__Aim of the task__:
Go through the data below and count every line that has the word "toNat". Return only the count.
Material for the task Start Marker
theorem deltaB_aux (x : Int) : ∀ (z : List (Int × Int)) (d : PySem.Dict Int Int),
    (z.foldl
      (fun (d : PySem.Dict Int Int) (p : Int × Int) =>
        if p.1 ≤ p.2 then
          (d.insert p.1 (d.getD p.1 0 + 1)).insert (p.2 + 1)
            ((d.insert p.1 (d.getD p.1 0 + 1)).getD (p.2 + 1) 0 - 1)
        else d)
      d).getD x 0 = d.getD x 0 + Ccnt z x := by
  intro z
  induction z with
  | nil => intro d; simp [Ccnt_nil]
  | cons p z ih =>
    intro d
    rw [List.foldl_cons, ih, Ccnt_cons]
    by_cases hv : p.1 ≤ p.2
    · have hne : p.1 ≠ p.2 + 1 := by omega
      rw [if_pos hv, if_pos hv]
      simp only [PySem.Dict.getD_insert]
      by_cases hx2 : x = p.2 + 1
      · rw [if_pos hx2, if_neg (show ¬ (p.2 + 1 = p.1) from fun h => hne h.symm),
          if_neg (show ¬ (p.1 = x) from fun h => hne (h.trans hx2)), if_pos hx2.symm, hx2]
        ring
      · rw [if_neg hx2]
        by_cases hx1 : x = p.1
        · rw [if_pos hx1, if_pos hx1.symm, if_neg (fun h => hx2 h.symm), hx1]
          ring
        · rw [if_neg hx1, if_neg (fun h => hx1 h.symm), if_neg (fun h => hx2 h.symm)]
          ring
    · rw [if_neg hv, if_neg hv]
      ring

theorem deltaB_getD (z : List (Int × Int)) (x : Int) : (deltaB z).getD x 0 = Ccnt z x := by
  have h := deltaB_aux x z PySem.Dict.empty
  rw [PySem.Dict.getD_empty] at h
  rw [show (deltaB z).getD x 0 =
    (z.foldl
      (fun (d : PySem.Dict Int Int) (p : Int × Int) =>
        if p.1 ≤ p.2 then
          (d.insert p.1 (d.getD p.1 0 + 1)).insert (p.2 + 1)
            ((d.insert p.1 (d.getD p.1 0 + 1)).getD (p.2 + 1) 0 - 1)
        else d)
      PySem.Dict.empty).getD x 0 from rfl, h]
  ring

theorem cntB_run (f : Int → Int) : ∀ (xs : List Int) (as : List Int) (c : Int),
    (xs.foldl (fun (acc : List Int × Int) x => (acc.1 ++ [acc.2 + f x], acc.2 + f x)) (as, c)).1
      = as ++ (List.range xs.length).map (fun i => c + ((xs.take (i + 1)).map f).sum) := by
  intro xs
  induction xs with
  | nil => intro as c; simp
  | cons x t ih =>
    intro as c
    rw [List.foldl_cons, ih, List.length_cons, List.range_succ_eq_map, List.map_cons,
      List.map_map, List.append_assoc, List.singleton_append]
    congr 1
    congr 1
    · simp
    · apply List.map_congr_left
      intro i _
      simp [List.take_succ_cons, Function.comp]
      ring

theorem cntB_eq (delta : PySem.Dict Int Int) (xs : List Int) :
    cntB delta xs = (List.range xs.length).map
      (fun i => ((xs.take (i + 1)).map (fun x => delta.getD x 0)).sum) := by
  have h := cntB_run (fun x => delta.getD x 0) xs [] 0
  simp only [List.nil_append, zero_add] at h
  exact h

theorem sum_map_sub_int {α : Type} (l : List α) (f g : α → Int) :
    (l.map (fun x => f x - g x)).sum = (l.map f).sum - (l.map g).sum := by
  induction l with
  | nil => simp
  | cons x t ih => simp [ih]; ring

theorem sum_indicator (v : Int) : ∀ (l : List Int), l.Nodup →
    (l.map (fun x => if v = x then (1 : Int) else 0)).sum = if v ∈ l then 1 else 0 := by
  intro l
  induction l with
  | nil => simp
  | cons x t ih =>
    intro h
    rw [List.nodup_cons] at h
    by_cases hvx : v = x
    · subst hvx
      simp [ih h.2, h.1]
    · simp [hvx, ih h.2]

theorem sum_Ccnt {xs : List Int} (hs : xs.Pairwise (· < ·)) {i : Nat} (hi : i < xs.length) :
    ∀ (z : List (Int × Int)), (∀ p ∈ z, p.1 ∈ xs ∧ p.2 + 1 ∈ xs) →
    ((xs.take (i + 1)).map (fun x => Ccnt z x)).sum = Fcnt z xs[i] := by
  have hnd : (xs.take (i + 1)).Nodup :=
    (List.take_sublist _ _).nodup (hs.imp (fun h => LT.lt.ne h))
  intro z
  induction z with
  | nil =>
    intro _
    rw [Fcnt_nil]
    rw [List.map_congr_left (fun x _ => Ccnt_nil x)]
    simp
  | cons p z ih =>
    intro hz
    have hmem := hz p List.mem_cons_self
    rw [List.map_congr_left (fun x (_ : x ∈ xs.take (i + 1)) => Ccnt_cons p z x),
      Fcnt_cons]
    rw [show (fun x => ((if p.1 ≤ p.2 then
          (if p.1 = x then (1 : Int) else 0) - (if p.2 + 1 = x then (1 : Int) else 0)
        else 0) + Ccnt z x)) = (fun x => ((if p.1 ≤ p.2 then
          (if p.1 = x then (1 : Int) else 0) - (if p.2 + 1 = x then (1 : Int) else 0)
        else 0)) + (fun x => Ccnt z x) x) from rfl]
    rw [List.sum_map_add]
    rw [ih (fun p' hp' => hz p' (List.mem_cons_of_mem _ hp'))]
    have hSp : ((xs.take (i + 1)).map (fun x => (if p.1 ≤ p.2 then
          (if p.1 = x then (1 : Int) else 0) - (if p.2 + 1 = x then (1 : Int) else 0)
        else 0))).sum = (if p.1 ≤ xs[i] ∧ xs[i] < p.2 + 1 then (1 : Int) else 0) := by
      by_cases hv : p.1 ≤ p.2
      · simp only [if_pos hv]
        rw [sum_map_sub_int, sum_indicator p.1 _ hnd, sum_indicator (p.2 + 1) _ hnd]
        simp only [mem_take_iff_le hs hi hmem.1, mem_take_iff_le hs hi hmem.2]
        by_cases h1 : p.1 ≤ xs[i] <;> by_cases h2 : p.2 + 1 ≤ xs[i] <;>
          simp [h1, h2] <;> omega
      · rw [List.map_congr_left (g := fun _ => (0 : Int)) (fun x _ => if_neg hv)]
        have hnc : ¬ (p.1 ≤ xs[i] ∧ xs[i] < p.2 + 1) := by omega
        simp only [List.map_const', List.length_take, List.sum_replicate, smul_zero,
          if_neg hnc]
    rw [hSp]
    ring

-- the common value of A's total_cover and B's total
def Tsum (xs : List Int) (z : List (Int × Int)) : Int :=
  ((List.range (xs.length - 1)).map (fun i =>
    if 0 < Fcnt z (xs.getD i 0) then xs.getD (i + 1) 0 - xs.getD i 0 else 0)).sum

theorem totalCoverA_eq {xs : List Int} (z : List (Int × Int)) (arr : List (Int × Int))
    (hlen : arr.length = xs.length)
    (harr : ∀ (k : Nat) (hk : k < arr.length) (hkx : k < xs.length),
      arr[k] = (xs[k], Fcnt z xs[k])) :
    totalCoverA arr = Tsum xs z := by
  rw [totalCoverA, PySem.List.pyRange_one, List.foldl_map]
  have hc : List.foldl
      (fun (x : Int) (y : Nat) =>
        if (PySem.List.pyGetD arr (0 + (y : Int)) (0, 0)).2 > 0 then
          x + ((PySem.List.pyGetD arr (0 + (y : Int) + 1) (0, 0)).1
            - (PySem.List.pyGetD arr (0 + (y : Int)) (0, 0)).1)
        else x)
      0 (List.range ((arr.length : Int) - 1 - 0).toNat)
    = List.foldl
      (fun (x : Int) (y : Nat) => x +
        (if (PySem.List.pyGetD arr (0 + (y : Int)) (0, 0)).2 > 0 then
          ((PySem.List.pyGetD arr (0 + (y : Int) + 1) (0, 0)).1
            - (PySem.List.pyGetD arr (0 + (y : Int)) (0, 0)).1)
        else 0))
      0 (List.range ((arr.length : Int) - 1 - 0).toNat) :=
    PySem.List.foldl_congr_mem _ _ _ _ (by intro acc k _; split_ifs <;> ring)
  rw [hc, PySem.List.foldl_add, zero_add, Tsum]
  have hrange : ((arr.length : Int) - 1 - 0).toNat = xs.length - 1 := by omega
  rw [hrange]
  apply congrArg
  apply List.map_congr_left
  intro k hk
  rw [List.mem_range] at hk
  have hk1 : k < arr.length := by omega
  have hk2 : k + 1 < arr.length := by omega
  have e1 : PySem.List.pyGetD arr (0 + (k : Int)) (0, 0) = (xs[k], Fcnt z xs[k]) := by
    rw [zero_add, PySem.List.pyGetD_natCast, List.getD_eq_getElem _ _ hk1]
    exact harr k hk1 (by omega)
  have e2 : PySem.List.pyGetD arr (0 + (k : Int) + 1) (0, 0) =
      (xs[k + 1], Fcnt z xs[k + 1]) := by
    rw [zero_add, show (k : Int) + 1 = ((k + 1 : Nat) : Int) by push_cast; ring,
      PySem.List.pyGetD_natCast, List.getD_eq_getElem _ _ hk2]
    exact harr (k + 1) hk2 (by omega)
  rw [e1, e2, List.getD_eq_getElem _ _ (show k < xs.length by omega),
    List.getD_eq_getElem _ _ (show k + 1 < xs.length by omega)]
Material for the task End Marker
__Response__:
3